Unlike previous reviews, this article provides a comprehensive synthesis of recent findings from 2020 to 2025, highlighting novel mechanistic insights, clinical correlations, and emerging controversies-particularly the dual role of irisin in blood pressure regulation and its translational relevance as a biomarker and therapeutic target.

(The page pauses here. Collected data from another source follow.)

-- pv_equiv track=rewrite | github.com/imdangi/HackerRank_Python_Practice | test.py | polCheck
-- ===== SOURCE A (Python) =====
-- def polCheck(x,k):
--     sum=0
--     for i in range(k-1,-1,-1):
--         sum+=x**i
--     if(sum==k):
--         return True
--     else:
--         return False
-- ===== SOURCE B (Python) =====
-- def polCheck(x, k):
--     # closed-form geometric sum: sum_{i=0}^{k-1} x**i == k
--     if k <= 0:
--         return k == 0
--     if x == 1:
--         return True
--     return pow(x, k) - 1 == k * (x - 1)
-- ===== Notes on version B (the rewrite author's own statement) =====
-- stated objective: faster
-- what changed: Replaces the O(k) loop summing x**i with the closed-form geometric-sum identity (x^k-1 == k*(x-1) for x != 1, always True for x == 1, k == 0 for empty range), using builtin pow (fast exponentiation).
import Mathlib
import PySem

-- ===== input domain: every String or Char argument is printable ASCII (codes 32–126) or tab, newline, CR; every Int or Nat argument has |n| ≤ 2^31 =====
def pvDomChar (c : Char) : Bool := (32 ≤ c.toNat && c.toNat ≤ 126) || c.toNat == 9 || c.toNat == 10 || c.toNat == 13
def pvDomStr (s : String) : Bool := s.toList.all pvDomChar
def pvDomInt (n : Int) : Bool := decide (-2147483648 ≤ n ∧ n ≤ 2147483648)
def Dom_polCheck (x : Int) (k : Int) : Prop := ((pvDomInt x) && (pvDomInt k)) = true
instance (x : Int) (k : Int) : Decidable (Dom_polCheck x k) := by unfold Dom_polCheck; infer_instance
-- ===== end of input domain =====

-- B replaces A's O(k) summation loop by the closed-form geometric-sum identity with fast exponentiation (asymptotically faster).


-- ===== PORT A =====
-- literal port: sum = 0; for i in range(k-1, -1, -1): sum += x**i; return sum == k
-- (every i produced by the range is ≥ 0, so x ** i is x ^ i.toNat exactly)
def polCheck (x : Int) (k : Int) : Bool :=
  let sum := (PySem.List.pyRange (k - 1) (-1) (-1)).foldl (fun s i => s + x ^ i.toNat) 0
  if sum == k then true else false

-- ===== PORT B =====
def polCheck_alt (x : Int) (k : Int) : Bool :=
  if k ≤ 0 then k == 0
  else if x == 1 then true
  else x ^ k.toNat - 1 == k * (x - 1)

-- ===== PRECONDITION & SPEC =====
def Spec_polCheck (x : Int) (k : Int) (out : Bool) : Prop := out = polCheck_alt x k
instance (x : Int) (k : Int) (out : Bool) : Decidable (Spec_polCheck x k out) := by unfold Spec_polCheck; infer_instance

-- ===== CLAIM (what is proved, stated in full; the proofs are below) =====
def Claim_equal_polCheck : Prop := ∀ (x : Int) (k : Int), Dom_polCheck x k → Spec_polCheck x k (polCheck x k)

-- ===== LEMMAS AND PROOFS =====

-- A's countdown loop computes c + (geometric sum up to n terms)
theorem polCheck_foldl_sum (x : Int) (n : Nat) (c : Int) :
    (PySem.List.pyRange ((n : Int) - 1) (-1) (-1)).foldl (fun s i => s + x ^ i.toNat) c
      = c + ∑ i ∈ Finset.range n, x ^ i := by
  induction n generalizing c with
  | zero => simp [PySem.List.pyRange_neg_one_eq_nil]
  | succ m ih =>
    rw [PySem.List.pyRange_neg_one_cons (by omega : (-1 : Int) < (m + 1 : Nat) - 1)]
    have h1 : ((m + 1 : Nat) : Int) - 1 - 1 = (m : Int) - 1 := by push_cast; ring
    have h2 : (((m + 1 : Nat) : Int) - 1).toNat = m := by omega
    rw [List.foldl_cons, h1, ih, h2, Finset.sum_range_succ]
    ring

theorem polCheck_eq_decide (x k : Int) :
    polCheck x k = decide ((∑ i ∈ Finset.range k.toNat, x ^ i) = k) := by
  have hsum : (PySem.List.pyRange (k - 1) (-1) (-1)).foldl (fun s i => s + x ^ i.toNat) 0
      = ∑ i ∈ Finset.range k.toNat, x ^ i := by
    by_cases hk : k ≤ 0
    · rw [PySem.List.pyRange_neg_one_eq_nil (by omega)]
      have h0 : k.toNat = 0 := by omega
      simp [h0]
    · rw [show k - 1 = ((k.toNat : Nat) : Int) - 1 by omega, polCheck_foldl_sum]
      simp
  show (if (PySem.List.pyRange (k - 1) (-1) (-1)).foldl (fun s i => s + x ^ i.toNat) 0 == k
      then true else false) = _
  rw [hsum]
  by_cases h : (∑ i ∈ Finset.range k.toNat, x ^ i) = k <;> simp [h]

theorem polCheck_spec' (x k : Int) : polCheck x k = polCheck_alt x k := by
  rw [polCheck_eq_decide]
  unfold polCheck_alt
  by_cases hk : k ≤ 0
  · have h0 : k.toNat = 0 := by omega
    rw [if_pos hk]
    by_cases hz : k = 0
    · subst hz; simp
    · have hz' : (0 : Int) ≠ k := fun h => hz h.symm
      simp [h0, hz', hz]
  · rw [if_neg hk]
    by_cases hx : x = 1
    · subst hx
      have hc : ((k.toNat : Int)) = k := by omega
      simp [hc]
    · have hne : x - 1 ≠ 0 := by intro h; apply hx; omega
      have key : (∑ i ∈ Finset.range k.toNat, x ^ i = k) ↔ (x ^ k.toNat - 1 = k * (x - 1)) := by
        constructor
        · intro h; rw [← geom_sum_mul, h]
        · intro h
          have hm := geom_sum_mul x k.toNat
          rw [h] at hm
          exact mul_right_cancel₀ hne hm
      simp only [hx, beq_iff_eq, if_false]
      by_cases h : x ^ k.toNat - 1 = k * (x - 1) <;> simp [h, key]

-- ===== VERDICT (by name: the statement is the Claim_ definition above) =====
theorem polCheck_spec : Claim_equal_polCheck := by
  intro x k _
  unfold Spec_polCheck
  exact polCheck_spec' x k
-- pv_equiv track=rewrite | github.com/danjane/GymInf | createSeatingPlan.py | latexDeskPositionsSixByFourStandard
-- ===== SOURCE A (Python) =====
-- def latexDeskPositionsSixByFourStandard(num_students):
--     num_rows = (num_students - 1) // 6 + 1
--     xs = [0, 2, 5, 7, 10, 12] * num_rows
--     ys = []
--     for row in range(num_rows):
--         ys += [row*4]*6
--     xs = xs[:num_students]
--     ys = ys[:num_students]
--     return xs, ys
-- ===== SOURCE B (Python) =====
-- def latexDeskPositionsSixByFourStandard(num_students):
--     pattern = (0, 2, 5, 7, 10, 12)
--     xs = [pattern[i % 6] for i in range(num_students)]
--     ys = [(i // 6) * 4 for i in range(num_students)]
--     return xs, ys
-- ===== Notes on version B (the rewrite author's own statement) =====
-- stated objective: simpler
-- what changed: B drops the row-block construction (list repetition, a row loop of 6-element blocks, and truncating slices) and computes each student's coordinates directly from the student index via i % 6 into a fixed pattern and (i // 6) * 4, building exactly num_students entries.
import Mathlib
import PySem

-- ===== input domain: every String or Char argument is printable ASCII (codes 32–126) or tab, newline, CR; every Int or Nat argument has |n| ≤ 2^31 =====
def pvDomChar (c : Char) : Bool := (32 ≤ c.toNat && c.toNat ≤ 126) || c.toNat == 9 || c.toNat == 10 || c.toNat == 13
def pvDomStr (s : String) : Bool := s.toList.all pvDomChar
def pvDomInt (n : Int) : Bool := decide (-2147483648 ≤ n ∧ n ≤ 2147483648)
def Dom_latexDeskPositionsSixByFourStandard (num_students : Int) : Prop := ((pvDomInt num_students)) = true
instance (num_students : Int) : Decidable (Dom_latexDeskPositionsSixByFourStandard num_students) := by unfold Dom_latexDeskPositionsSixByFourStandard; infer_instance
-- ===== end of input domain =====

-- B replaces the row-block construction + truncating slices with a direct per-student
-- index formula (pattern[i % 6], (i // 6) * 4); objective: simpler.

-- ===== PORT A =====
def latexDeskPositionsSixByFourStandard (num_students : Int) : List Int × List Int :=
  let num_rows : Int := PySem.Int.floordiv (num_students - 1) 6 + 1
  -- [0,2,5,7,10,12] * num_rows  (Python list repetition; ≤ 0 copies gives [])
  let xs : List Int := (List.replicate num_rows.toNat ([0, 2, 5, 7, 10, 12] : List Int)).flatten
  let ys : List Int :=
    (PySem.List.pyRange 0 num_rows 1).foldl (fun ys row => ys ++ List.replicate 6 (row * 4)) []
  let xs := PySem.List.slice xs none (some num_students)
  let ys := PySem.List.slice ys none (some num_students)
  (xs, ys)

-- ===== PORT B =====
def latexDeskPositionsSixByFourStandard_alt (num_students : Int) : List Int × List Int :=
  let pattern : List Int := [0, 2, 5, 7, 10, 12]
  -- pattern[i % 6]: the index is always in [0, 6), so the default never fires
  let xs := (PySem.List.pyRange 0 num_students 1).map
    (fun i => PySem.List.pyGetD pattern (PySem.Int.mod i 6) 0)
  let ys := (PySem.List.pyRange 0 num_students 1).map
    (fun i => PySem.Int.floordiv i 6 * 4)
  (xs, ys)

-- ===== PRECONDITION & SPEC =====
def Spec_latexDeskPositionsSixByFourStandard (num_students : Int) (out : List Int × List Int) : Prop := out = latexDeskPositionsSixByFourStandard_alt num_students
instance (num_students : Int) (out : List Int × List Int) : Decidable (Spec_latexDeskPositionsSixByFourStandard num_students out) := by unfold Spec_latexDeskPositionsSixByFourStandard; infer_instance

-- ===== CLAIM (what is proved, stated in full; the proofs are below) =====
def Claim_equal_latexDeskPositionsSixByFourStandard : Prop := ∀ (num_students : Int), Dom_latexDeskPositionsSixByFourStandard num_students → Spec_latexDeskPositionsSixByFourStandard num_students (latexDeskPositionsSixByFourStandard num_students)

-- ===== LEMMAS AND PROOFS =====

-- the periodic pattern block of A, characterised pointwise over student indices
theorem pv_flatten_replicate (R : Nat) :
    (List.replicate R ([0, 2, 5, 7, 10, 12] : List Int)).flatten
      = (List.range (6 * R)).map (fun k => ([0, 2, 5, 7, 10, 12] : List Int).getD (k % 6) 0) := by
  induction R with
  | zero => simp
  | succ R ih =>
      rw [List.replicate_succ, List.flatten_cons, ih,
        show 6 * (R + 1) = 6 + 6 * R from by ring, List.range_add, List.map_append,
        List.map_map]
      have h2 : List.map ((fun k => ([0, 2, 5, 7, 10, 12] : List Int).getD (k % 6) 0) ∘ (fun x => 6 + x)) (List.range (6 * R))
          = List.map (fun k => ([0, 2, 5, 7, 10, 12] : List Int).getD (k % 6) 0) (List.range (6 * R)) := by
        apply List.map_congr_left
        intro k _
        simp [Nat.add_mod_left]
      rw [h2]
      congr 1

-- the row loop of A, characterised pointwise over student indices
theorem pv_ys_fold (R : Nat) :
    (PySem.List.pyRange 0 (R : Int) 1).foldl (fun ys row => ys ++ List.replicate 6 (row * 4)) []
      = (List.range (6 * R)).map (fun k => ((k / 6 : Nat) : Int) * 4) := by
  induction R with
  | zero => simp [PySem.List.pyRange_one_eq_nil]
  | succ R ih =>
      rw [show ((R + 1 : Nat) : Int) = (R : Int) + 1 from by push_cast; ring,
        PySem.List.pyRange_one_succ_right (by positivity), List.foldl_append, ih,
        show 6 * (R + 1) = 6 * R + 6 from by ring, List.range_add, List.map_append]
      simp only [List.foldl_cons, List.foldl_nil]
      congr 1
      have h6 : (List.range 6).map (fun j => ((((6 * R + j) / 6 : Nat)) : Int) * 4)
          = List.replicate 6 ((R : Int) * 4) := by
        simp [List.range_succ]
        omega
      rw [List.map_map]
      simpa using h6.symm

theorem latexDeskPositionsSixByFourStandard_spec' (n : Int) :
    latexDeskPositionsSixByFourStandard n = latexDeskPositionsSixByFourStandard_alt n := by
  simp only [latexDeskPositionsSixByFourStandard, latexDeskPositionsSixByFourStandard_alt]
  have hfd : PySem.Int.floordiv (n - 1) 6 = (n - 1) / 6 :=
    PySem.Int.floordiv_eq_ediv_of_pos (by norm_num)
  by_cases hn : n ≤ 0
  · -- num_rows ≤ 0: everything is empty on both sides
    have hr : PySem.Int.floordiv (n - 1) 6 + 1 ≤ 0 := by rw [hfd]; omega
    rw [PySem.List.pyRange_one_eq_nil hr, PySem.List.pyRange_one_eq_nil hn,
      show (PySem.Int.floordiv (n - 1) 6 + 1).toNat = 0 from by omega]
    simp [PySem.List.slice, PySem.List.clampIdx]
  · -- n > 0
    push Not at hn
    set r : Int := PySem.Int.floordiv (n - 1) 6 + 1 with hrdef
    have hrpos : 0 < r := by rw [hrdef, hfd]; omega
    have hR : (6 : Int) * r = ((6 * r.toNat : Nat) : Int) := by push_cast; omega
    have hle : n.toNat ≤ 6 * r.toNat := by
      have : n ≤ 6 * r := by rw [hrdef, hfd]; omega
      omega
    have hRcast : r = ((r.toNat : Nat) : Int) := by omega
    have h0 : (0 : Int) ≤ n := hn.le
    rw [pv_flatten_replicate, hRcast, pv_ys_fold]
    simp only [Int.toNat_natCast]
    rw [PySem.List.slice_to _ h0, PySem.List.slice_to _ h0,
      ← List.map_take, ← List.map_take, List.take_range,
      Nat.min_eq_left hle,
      PySem.List.pyRange_one 0 n]
    simp only [zero_add, sub_zero, List.map_map]
    refine Prod.ext ?_ ?_ <;>
    · apply List.map_congr_left
      intro k _
      show _ = _
      rw [show ((6 : Int)) = ((6 : Nat) : Int) from by norm_num]
      simp only [Function.comp_apply, PySem.Int.mod_natCast, PySem.Int.floordiv_natCast,
        PySem.List.pyGetD_natCast]

-- ===== VERDICT (by name: the statement is the Claim_ definition above) =====
theorem latexDeskPositionsSixByFourStandard_spec : Claim_equal_latexDeskPositionsSixByFourStandard := by
  intro n _
  exact latexDeskPositionsSixByFourStandard_spec' n
-- pv_equiv track=rewrite | github.com/murbar/code-challenges | map-traverse/solution.py | find_directional_path_through_rooms
-- ===== SOURCE A (Python) =====
-- def find_directional_path_through_rooms(world_map, room_sequence):
--     directions = []
--     # skip the destination
--     for i in range(len(room_sequence) - 1):
--         cur, nxt = room_sequence[i], room_sequence[i+1]
--         exits = world_map[cur]
--         for d, rm in exits.items():
--             if rm == nxt:
--                 directions.append(d)
--     return directions
-- ===== SOURCE B (Python) =====
-- def find_directional_path_through_rooms(world_map, room_sequence):
--     # Build an inverted index once: room -> {target_room: [directions...]}
--     index = {}
--     for room, exits in world_map.items():
--         inv = {}
--         for d, rm in exits.items():
--             inv.setdefault(rm, []).append(d)
--         index[room] = inv
--     directions = []
--     for cur, nxt in zip(room_sequence, room_sequence[1:]):
--         directions.extend(index[cur].get(nxt, []))
--     return directions
-- ===== Notes on version B (the rewrite author's own statement) =====
-- stated objective: faster
-- what changed: Instead of rescanning a room's exits for every consecutive pair, B builds an inverted index (room -> target -> list of directions) in one pass over world_map and then answers each pair with a single dict lookup.
import Mathlib
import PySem

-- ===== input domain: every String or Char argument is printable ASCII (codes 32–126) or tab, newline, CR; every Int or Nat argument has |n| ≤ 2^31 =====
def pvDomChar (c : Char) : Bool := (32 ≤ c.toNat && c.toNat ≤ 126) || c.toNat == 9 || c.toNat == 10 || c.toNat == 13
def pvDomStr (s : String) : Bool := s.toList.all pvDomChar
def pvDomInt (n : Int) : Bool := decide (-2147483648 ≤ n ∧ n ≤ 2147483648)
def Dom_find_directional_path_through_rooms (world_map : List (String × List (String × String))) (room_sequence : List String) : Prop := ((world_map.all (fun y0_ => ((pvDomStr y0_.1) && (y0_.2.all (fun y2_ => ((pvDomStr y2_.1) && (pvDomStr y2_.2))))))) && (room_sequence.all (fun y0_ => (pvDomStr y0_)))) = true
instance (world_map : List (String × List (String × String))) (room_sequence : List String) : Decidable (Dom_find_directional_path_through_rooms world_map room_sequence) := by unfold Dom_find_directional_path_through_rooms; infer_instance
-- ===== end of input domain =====

-- B builds an inverted index (room -> target -> directions) in one pass over world_map,
-- then answers each consecutive pair with a dict lookup instead of rescanning that room's exits.

-- ===== PORT A =====
def find_directional_path_through_rooms (world_map : List (String × List (String × String))) (room_sequence : List String) : List String :=
  let wmd := PySem.Dict.ofList world_map
  (PySem.List.pyRange 0 ((room_sequence.length : Int) - 1) 1).foldl
    (fun directions i =>
      let cur := (PySem.List.pyGet? room_sequence i).getD ""
      let nxt := (PySem.List.pyGet? room_sequence (i + 1)).getD ""
      -- world_map[cur]: Pre_ guarantees the key is present (Python raises KeyError otherwise)
      let exits := (wmd.get? cur).getD []
      (PySem.Dict.ofList exits).items.foldl
        (fun ds q => if q.2 == nxt then ds ++ [q.1] else ds) directions)
    []

-- ===== PORT B =====
def find_directional_path_through_rooms_alt (world_map : List (String × List (String × String))) (room_sequence : List String) : List String :=
  let index := (PySem.Dict.ofList world_map).items.foldl
    (fun idx p =>
      idx.insert p.1
        ((PySem.Dict.ofList p.2).items.foldl
          (fun inv q => inv.modify q.2 [] (· ++ [q.1])) PySem.Dict.empty))
    PySem.Dict.empty
  (room_sequence.zip (room_sequence.drop 1)).foldl
    (fun ds p =>
      -- index[cur]: Pre_ guarantees the key is present (Python raises KeyError otherwise)
      ds ++ (((index.get? p.1).getD PySem.Dict.empty).getD p.2 []))
    []

-- ===== PRECONDITION & SPEC =====
-- Pre_ excludes exactly the inputs where the Python A raises KeyError: some room that is
-- stepped FROM (an element of room_sequence other than the last) is missing from world_map.
def Pre_find_directional_path_through_rooms (world_map : List (String × List (String × String))) (room_sequence : List String) : Prop :=
  ∀ r ∈ room_sequence.dropLast, r ∈ world_map.map Prod.fst
instance (world_map : List (String × List (String × String))) (room_sequence : List String) : Decidable (Pre_find_directional_path_through_rooms world_map room_sequence) := by unfold Pre_find_directional_path_through_rooms; infer_instance

def pvWitness_find_directional_path_through_rooms : (List (String × List (String × String))) × List String :=
  ([("hall", [("n", "kitchen"), ("e", "den")]), ("kitchen", [("s", "hall")])], ["hall", "kitchen", "hall"])

def Spec_find_directional_path_through_rooms (world_map : List (String × List (String × String))) (room_sequence : List String) (out : List String) : Prop := out = find_directional_path_through_rooms_alt world_map room_sequence
instance (world_map : List (String × List (String × String))) (room_sequence : List String) (out : List String) : Decidable (Spec_find_directional_path_through_rooms world_map room_sequence out) := by unfold Spec_find_directional_path_through_rooms; infer_instance

-- ===== CLAIM (what is proved, stated in full; the proofs are below) =====
def Claim_equal_find_directional_path_through_rooms : Prop := ∀ (world_map : List (String × List (String × String))) (room_sequence : List String), Dom_find_directional_path_through_rooms world_map room_sequence → Pre_find_directional_path_through_rooms world_map room_sequence → Spec_find_directional_path_through_rooms world_map room_sequence (find_directional_path_through_rooms world_map room_sequence)

-- ===== LEMMAS AND PROOFS =====

-- B's inner accumulation loop: the inverted exit dict of one room
def pvInvRaw (exits : List (String × String)) : PySem.Dict String (List String) :=
  (PySem.Dict.ofList exits).items.foldl (fun inv q => inv.modify q.2 [] (· ++ [q.1])) PySem.Dict.empty

-- A's contribution for one consecutive pair (cur, nxt)
def pvOut (wmd : PySem.Dict String (List (String × String))) (cur nxt : String) : List String :=
  ((PySem.Dict.ofList ((wmd.get? cur).getD [])).items.filter (fun q => q.2 == nxt)).map Prod.fst

-- B's index as a named function of world_map
def pvIndex (wm : List (String × List (String × String))) :
    PySem.Dict String (PySem.Dict String (List String)) :=
  (PySem.Dict.ofList wm).items.foldl
    (fun idx p => idx.insert p.1 (pvInvRaw p.2)) PySem.Dict.empty

lemma pvInv_getD (exits : List (String × String)) (nxt : String) :
    (pvInvRaw exits).getD nxt []
      = ((PySem.Dict.ofList exits).items.filter (fun q => q.2 == nxt)).map Prod.fst := by
  unfold pvInvRaw
  have h : (PySem.Dict.ofList exits).items.foldl
      (fun inv q => inv.modify q.2 [] (· ++ [q.1])) (PySem.Dict.empty : PySem.Dict String (List String))
      = ((PySem.Dict.ofList exits).items.map Prod.swap).foldl
        (fun d p => d.modify p.1 [] (· ++ [p.2])) PySem.Dict.empty := by
    rw [List.foldl_map]
    rfl
  rw [h, PySem.Dict.getD_foldl_modify_append]
  simp [List.filter_map, List.map_map, Function.comp_def]

lemma pvZipMem {α : Type} {rs : List α} {p : α × α} (h : p ∈ rs.zip (rs.drop 1)) :
    p.1 ∈ rs.dropLast := by
  rcases List.mem_iff_getElem.mp h with ⟨i, hi, hp⟩
  have hlen : i < rs.length - 1 := by
    have := hi
    simp [List.length_zip] at this
    omega
  have : p.1 = rs[i]'(by omega) := by
    subst hp; simp
  rw [this]
  exact List.mem_iff_getElem.mpr ⟨i, by simpa using hlen, by simp⟩

lemma pvIndex_items (wm : List (String × List (String × String))) :
    (pvIndex wm).items = (PySem.Dict.ofList wm).items.map (fun p => (p.1, pvInvRaw p.2)) := by
  unfold pvIndex
  rw [PySem.Dict.items_foldl_insert_fresh _ Prod.fst (fun p => pvInvRaw p.2) _ (by intro a _; rfl)]
  · rfl
  · have := PySem.Dict.nodup_keys_ofList wm
    simpa [PySem.Dict.keys] using this

lemma pvIndex_get? (wm : List (String × List (String × String))) {cur : String}
    {exits : List (String × String)} (h : (PySem.Dict.ofList wm).get? cur = some exits) :
    (pvIndex wm).get? cur = some (pvInvRaw exits) := by
  apply PySem.Dict.get?_of_mem_items
  · rw [pvIndex_items]
    exact List.mem_map_of_mem (PySem.Dict.mem_items_of_get?_eq_some _ h)
  · unfold pvIndex
    exact PySem.Dict.nodup_keys_foldl_insert_key _ _ _ _ (by show (List.map _ ([] : List (String × PySem.Dict String (List String)))).Nodup; simp)

lemma pvKeys_isSome (wm : List (String × List (String × String))) {cur : String}
    (h : cur ∈ wm.map Prod.fst) : ((PySem.Dict.ofList wm).get? cur).isSome := by
  have hk : (PySem.Dict.ofList wm).keys = PySem.Set.ofList (wm.map Prod.fst) := by
    have : (PySem.Dict.ofList wm) = wm.foldl (fun d p => d.insert p.1 p.2) PySem.Dict.empty := rfl
    rw [this, PySem.Dict.keys_foldl_insert_key wm Prod.fst (fun d p => p.2)]
    show PySem.Set.update (List.map _ ([] : List (String × List (String × String)))) _ = _
    simp [PySem.Set.update_nil_left]
  by_contra hc
  have : (PySem.Dict.ofList wm).get? cur = none := by
    cases hh : (PySem.Dict.ofList wm).get? cur <;> simp [hh] at hc ⊢
  have := (PySem.Dict.get?_eq_none_iff_not_mem_keys _ _).mp this
  rw [hk] at this
  exact this ((PySem.Set.mem_ofList _ _).mpr h)

lemma pvRange_zip {β : Type} (rs : List String) (f : String → String → List β) :
    List.flatMap (fun i => f ((PySem.List.pyGet? rs i).getD "") ((PySem.List.pyGet? rs (i + 1)).getD ""))
        (PySem.List.pyRange 0 ((rs.length : Int) - 1) 1)
      = List.flatMap (fun p => f p.1 p.2) (rs.zip (rs.drop 1)) := by
  cases rs with
  | nil => rfl
  | cons a t =>
    have h1 : (((a :: t).length : Int) - 1) = (t.length : Int) := by simp
    rw [h1, PySem.List.pyRange_zero_natCast, List.flatMap_map]
    have h2 : ∀ k : Nat, ((k : Int) + 1) = ((k + 1 : Nat) : Int) := by intro k; push_cast; ring
    have hm : (List.range t.length).map
        (fun k : Nat => f ((PySem.List.pyGet? (a :: t) k).getD "") ((PySem.List.pyGet? (a :: t) ((k : Int) + 1)).getD ""))
        = ((a :: t).zip ((a :: t).drop 1)).map (fun p => f p.1 p.2) := by
      apply List.ext_getElem
      · simp
      · intro i h1' h2'
        have hi : i < t.length := by simpa using h1'
        simp only [List.getElem_map, List.getElem_range, h2, PySem.List.pyGet?_natCast,
          List.drop_one, List.getElem_zip, List.tail_cons]
        rw [List.getElem?_eq_getElem (by simpa using Nat.lt_succ_of_lt hi),
            List.getElem?_eq_getElem (by simpa using hi)]
        simp
    rw [List.flatMap_def, List.flatMap_def, hm]

lemma pvA_flat (wm : List (String × List (String × String))) (rs : List String) :
    find_directional_path_through_rooms wm rs
      = List.flatMap (fun p => pvOut (PySem.Dict.ofList wm) p.1 p.2) (rs.zip (rs.drop 1)) := by
  unfold find_directional_path_through_rooms
  simp only [PySem.List.foldl_append_if]
  rw [PySem.List.foldl_append_eq_flatMap]
  simpa [pvOut] using pvRange_zip rs (fun cur nxt =>
    ((PySem.Dict.ofList (((PySem.Dict.ofList wm).get? cur).getD [])).items.filter
      (fun q => q.2 == nxt)).map (fun q => q.1))

lemma pvB_flat (wm : List (String × List (String × String))) (rs : List String) :
    find_directional_path_through_rooms_alt wm rs
      = List.flatMap
        (fun p => (((pvIndex wm).get? p.1).getD PySem.Dict.empty).getD p.2 []) (rs.zip (rs.drop 1)) := by
  unfold find_directional_path_through_rooms_alt
  rw [PySem.List.foldl_append_eq_flatMap]
  rfl

-- ===== VERDICT (by name: the statement is the Claim_ definition above) =====
theorem find_directional_path_through_rooms_spec : Claim_equal_find_directional_path_through_rooms := by
  intro wm rs _ hpre
  unfold Spec_find_directional_path_through_rooms
  rw [pvA_flat, pvB_flat]
  apply List.flatMap_congr
  intro p hp
  have hmem := hpre p.1 (pvZipMem hp)
  obtain ⟨exits, hex⟩ := Option.isSome_iff_exists.mp (pvKeys_isSome wm hmem)
  rw [pvIndex_get? wm hex]
  simp only [Option.getD_some]
  rw [pvInv_getD]
  simp [pvOut, hex]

Irisin was first found in the cells of skeletal muscle. It is expressed in almost all tissues and organs of eukaryotes [4]. Irisin is highly expressed in skeletal muscles and muscle-rich tissues (such as the pericardium and rectum), strongly expressed in the heart, and weakly expressed in the brain, kidney, liver, lung, and adipose tissue [5]. In addition, irisin is also expressed in gonad organs and the thyroid gland. Irisin can also be found in tissue and body fluids (such as plasma,cerebrospinal fluid, saliva, and milk) [6,7].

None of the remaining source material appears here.